» **WORK ITEM**
Search the listing below, and show each line that includes the word "Bool".
-*-
-- pv_equiv track=rewrite | github.com/patata22/BOJ | 백준/Bronze/25814. Heavy Numbers/Heavy Numbers.py | calc
-- ===== SOURCE A (Python) =====
-- def calc(x):
--     x=int(x)
--     l=0
--     total=0
--     while x:
--         total+=x%10
--         x//=10
--         l+=1
--     return l*total
-- ===== SOURCE B (Python) =====
-- def calc(x):
--     s = str(int(x))
--     return len(s) * sum(ord(ch) - ord('0') for ch in s)
-- ===== Notes on version B (the rewrite author's own statement) =====
-- stated objective: idiomatic
-- what changed: Replaces the mod-10/floor-div digit-extraction loop with the decimal string representation: len(s) gives the digit count and a generator sum over the characters gives the digit sum.
import Mathlib
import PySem

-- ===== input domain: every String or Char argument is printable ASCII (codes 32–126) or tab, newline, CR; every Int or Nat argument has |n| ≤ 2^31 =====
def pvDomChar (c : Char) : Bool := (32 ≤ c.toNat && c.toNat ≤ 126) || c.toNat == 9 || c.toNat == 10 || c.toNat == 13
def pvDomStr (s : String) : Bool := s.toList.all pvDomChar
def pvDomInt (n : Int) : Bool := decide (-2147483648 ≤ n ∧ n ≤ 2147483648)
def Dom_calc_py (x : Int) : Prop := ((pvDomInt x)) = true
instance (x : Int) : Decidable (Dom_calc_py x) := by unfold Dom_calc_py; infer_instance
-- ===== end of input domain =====

-- B replaces A's mod-10/floor-div digit loop by the decimal string representation
-- (len(s) * sum of character digit values); objective: more idiomatic, same cost.

-- ===== PORT A =====
-- A's while loop: `while x: total += x%10; x //= 10; l += 1`.  The recursion is
-- guarded by `0 < x` only to make it total in Lean: for x < 0 Python's loop never
-- terminates (x floors to -1 and stays), and Pre_ excludes those inputs.
def calcAux (x l total : Int) : Int × Int :=
  if 0 < x then
    calcAux (PySem.Int.floordiv x 10) (l + 1) (total + PySem.Int.mod x 10)
  else (l, total)
termination_by x.toNat
decreasing_by
  have h2 : PySem.Int.floordiv x 10 < x := by
    rw [PySem.Int.floordiv_eq_ediv_of_pos (by omega)]; omega
  omega

def calc_py (x : Int) : Int :=
  let p := calcAux x 0 0
  p.1 * p.2

-- ===== PORT B =====
def calc_py_alt (x : Int) : Int :=
  let s := PySem.Int.toChars x                 -- s = str(int(x)) (as its character list)
  (s.length : Int) * (s.map (fun ch => (ch.toNat : Int) - 48)).sum   -- ord(ch) - ord('0')

-- ===== PRECONDITION & SPEC =====
-- Pre_ excludes x < 0, on which A's while loop never terminates (x //= 10 converges to -1).
def Pre_calc_py (x : Int) : Prop := 0 ≤ x
instance (x : Int) : Decidable (Pre_calc_py x) := by unfold Pre_calc_py; infer_instance
def pvWitness_calc_py : Int := 37

def Spec_calc_py (x : Int) (out : Int) : Prop := out = calc_py_alt x
instance (x : Int) (out : Int) : Decidable (Spec_calc_py x out) := by unfold Spec_calc_py; infer_instance

-- ===== CLAIM (what is proved, stated in full; the proofs are below) =====
def Claim_equal_calc_py : Prop := ∀ (x : Int), Dom_calc_py x → Pre_calc_py x → Spec_calc_py x (calc_py x)

-- ===== LEMMAS AND PROOFS =====

-- digit count and digit sum of a natural number, the loop invariants of A's while loop
def dcount (n : Nat) : Nat := if n = 0 then 0 else dcount (n / 10) + 1
  decreasing_by exact Nat.div_lt_self (Nat.pos_of_ne_zero (by assumption)) (by omega)
def dsum (n : Nat) : Nat := if n = 0 then 0 else n % 10 + dsum (n / 10)
  decreasing_by exact Nat.div_lt_self (Nat.pos_of_ne_zero (by assumption)) (by omega)

lemma calcAux_nat (n : Nat) : ∀ l total : Int,
    calcAux (n : Int) l total = (l + dcount n, total + dsum n) := by
  induction n using Nat.strong_induction_on with
  | _ n ih =>
    intro l total
    rw [calcAux]
    by_cases h0 : n = 0
    · subst h0; simp [dcount, dsum]
    · have hpos : (0 : Int) < (n : Int) := by exact_mod_cast Nat.pos_of_ne_zero h0
      rw [if_pos hpos]
      rw [show ((10 : Int)) = ((10 : Nat) : Int) from rfl,
          PySem.Int.floordiv_natCast, PySem.Int.mod_natCast]
      rw [ih (n / 10) (Nat.div_lt_self (Nat.pos_of_ne_zero h0) (by omega))]
      conv_rhs => rw [dcount, dsum]
      simp only [if_neg h0]
      push_cast
      exact Prod.ext (by ring) (by ring)

-- Nat.toDigits plumbing: accumulator and fuel lemmas, then the induction form.
lemma toDigitsCore_acc (f : Nat) : ∀ (n : Nat) (l : List Char),
    Nat.toDigitsCore 10 f n l = Nat.toDigitsCore 10 f n [] ++ l := by
  induction f with
  | zero => intro n l; simp [Nat.toDigitsCore]
  | succ f ih =>
    intro n l
    simp only [Nat.toDigitsCore]
    by_cases h : n / 10 = 0
    · simp [h]
    · simp only [h, if_false]
      rw [ih (n / 10) (Nat.digitChar (n % 10) :: l), ih (n / 10) [Nat.digitChar (n % 10)]]
      simp

lemma toDigitsCore_fuel (n : Nat) : ∀ f g : Nat, n < f → n < g →
    Nat.toDigitsCore 10 f n [] = Nat.toDigitsCore 10 g n [] := by
  induction n using Nat.strong_induction_on with
  | _ n ih =>
    intro f g hf hg
    obtain ⟨f', rfl⟩ : ∃ f', f = f' + 1 := ⟨f - 1, by omega⟩
    obtain ⟨g', rfl⟩ : ∃ g', g = g' + 1 := ⟨g - 1, by omega⟩
    simp only [Nat.toDigitsCore]
    by_cases h : n / 10 = 0
    · simp [h]
    · have hn : 0 < n := by
        rcases Nat.eq_zero_or_pos n with h0 | h0
        · exact absurd (by simp [h0]) h
        · exact h0
      have hd : n / 10 < n := Nat.div_lt_self hn (by omega)
      simp only [h, if_false]
      rw [toDigitsCore_acc, toDigitsCore_acc g', ih (n / 10) hd f' g' (by omega) (by omega)]

lemma toDigits_step (n : Nat) (h : 10 ≤ n) :
    Nat.toDigits 10 n = Nat.toDigits 10 (n / 10) ++ [Nat.digitChar (n % 10)] := by
  have hne : n / 10 ≠ 0 := by
    have : 1 ≤ n / 10 := (Nat.one_le_div_iff (by omega)).mpr h
    omega
  show Nat.toDigitsCore 10 (n + 1) n [] = _
  simp only [Nat.toDigitsCore, hne, if_false]
  rw [toDigitsCore_acc]
  rw [toDigitsCore_fuel (n / 10) n (n / 10 + 1) (by omega) (by omega)]
  rfl

lemma toDigits_base (n : Nat) (h : n < 10) : Nat.toDigits 10 n = [Nat.digitChar n] := by
  have h0 : n / 10 = 0 := Nat.div_eq_of_lt h
  show Nat.toDigitsCore 10 (n + 1) n [] = _
  simp [Nat.toDigitsCore, h0, Nat.mod_eq_of_lt h]

lemma digitChar_val (d : Nat) (h : d < 10) : (Nat.digitChar d).toNat = 48 + d := by
  interval_cases d <;> decide

lemma toDigits_len (n : Nat) (h : 0 < n) : (Nat.toDigits 10 n).length = dcount n := by
  induction n using Nat.strong_induction_on with
  | _ n ih =>
    by_cases h10 : n < 10
    · rw [toDigits_base n h10, dcount, if_neg (by omega), dcount, if_pos (Nat.div_eq_of_lt h10)]
      rfl
    · rw [toDigits_step n (by omega), dcount, if_neg (by omega)]
      have hd : n / 10 < n := Nat.div_lt_self h (by omega)
      have hp : 0 < n / 10 := (Nat.one_le_div_iff (by omega)).mpr (by omega)
      simp [ih (n / 10) hd hp]

lemma toDigits_sum (n : Nat) (h : 0 < n) :
    ((Nat.toDigits 10 n).map (fun ch => (ch.toNat : Int) - 48)).sum = (dsum n : Int) := by
  induction n using Nat.strong_induction_on with
  | _ n ih =>
    by_cases h10 : n < 10
    · rw [toDigits_base n h10, dsum, if_neg (by omega), dsum, if_pos (Nat.div_eq_of_lt h10)]
      simp [digitChar_val n h10, Nat.mod_eq_of_lt h10]
    · rw [toDigits_step n (by omega), dsum, if_neg (by omega)]
      have hd : n / 10 < n := Nat.div_lt_self h (by omega)
      have hp : 0 < n / 10 := (Nat.one_le_div_iff (by omega)).mpr (by omega)
      rw [List.map_append, List.sum_append, ih (n / 10) hd hp]
      simp [digitChar_val (n % 10) (Nat.mod_lt n (by omega))]
      omega

-- ===== VERDICT (by name: the statement is the Claim_ definition above) =====
theorem calc_py_spec : Claim_equal_calc_py := by
  intro x _ hpre
  obtain ⟨n, rfl⟩ : ∃ n : Nat, x = (n : Int) := ⟨x.toNat, (Int.toNat_of_nonneg hpre).symm⟩
  have htc : PySem.Int.toChars (n : Int) = Nat.toDigits 10 n := by
    simp [PySem.Int.toChars, Int.not_lt.mpr (Int.natCast_nonneg n)]
  show (calcAux (n : Int) 0 0).1 * (calcAux (n : Int) 0 0).2 =
      ((PySem.Int.toChars (n : Int)).length : Int) *
        ((PySem.Int.toChars (n : Int)).map (fun ch => (ch.toNat : Int) - 48)).sum
  rw [calcAux_nat n 0 0, htc]
  by_cases h0 : n = 0
  · subst h0; simp [dcount, dsum]
  · have hp : 0 < n := Nat.pos_of_ne_zero h0
    rw [toDigits_len n hp, toDigits_sum n hp]
    simp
-*-
» **RESULT OF THE TASK**
def pvDomChar (c : Char) : Bool := (32 ≤ c.toNat && c.toNat ≤ 126) || c.toNat == 9 || c.toNat == 10 || c.toNat == 13
def pvDomStr (s : String) : Bool := s.toList.all pvDomChar
def pvDomInt (n : Int) : Bool := decide (-2147483648 ≤ n ∧ n ≤ 2147483648)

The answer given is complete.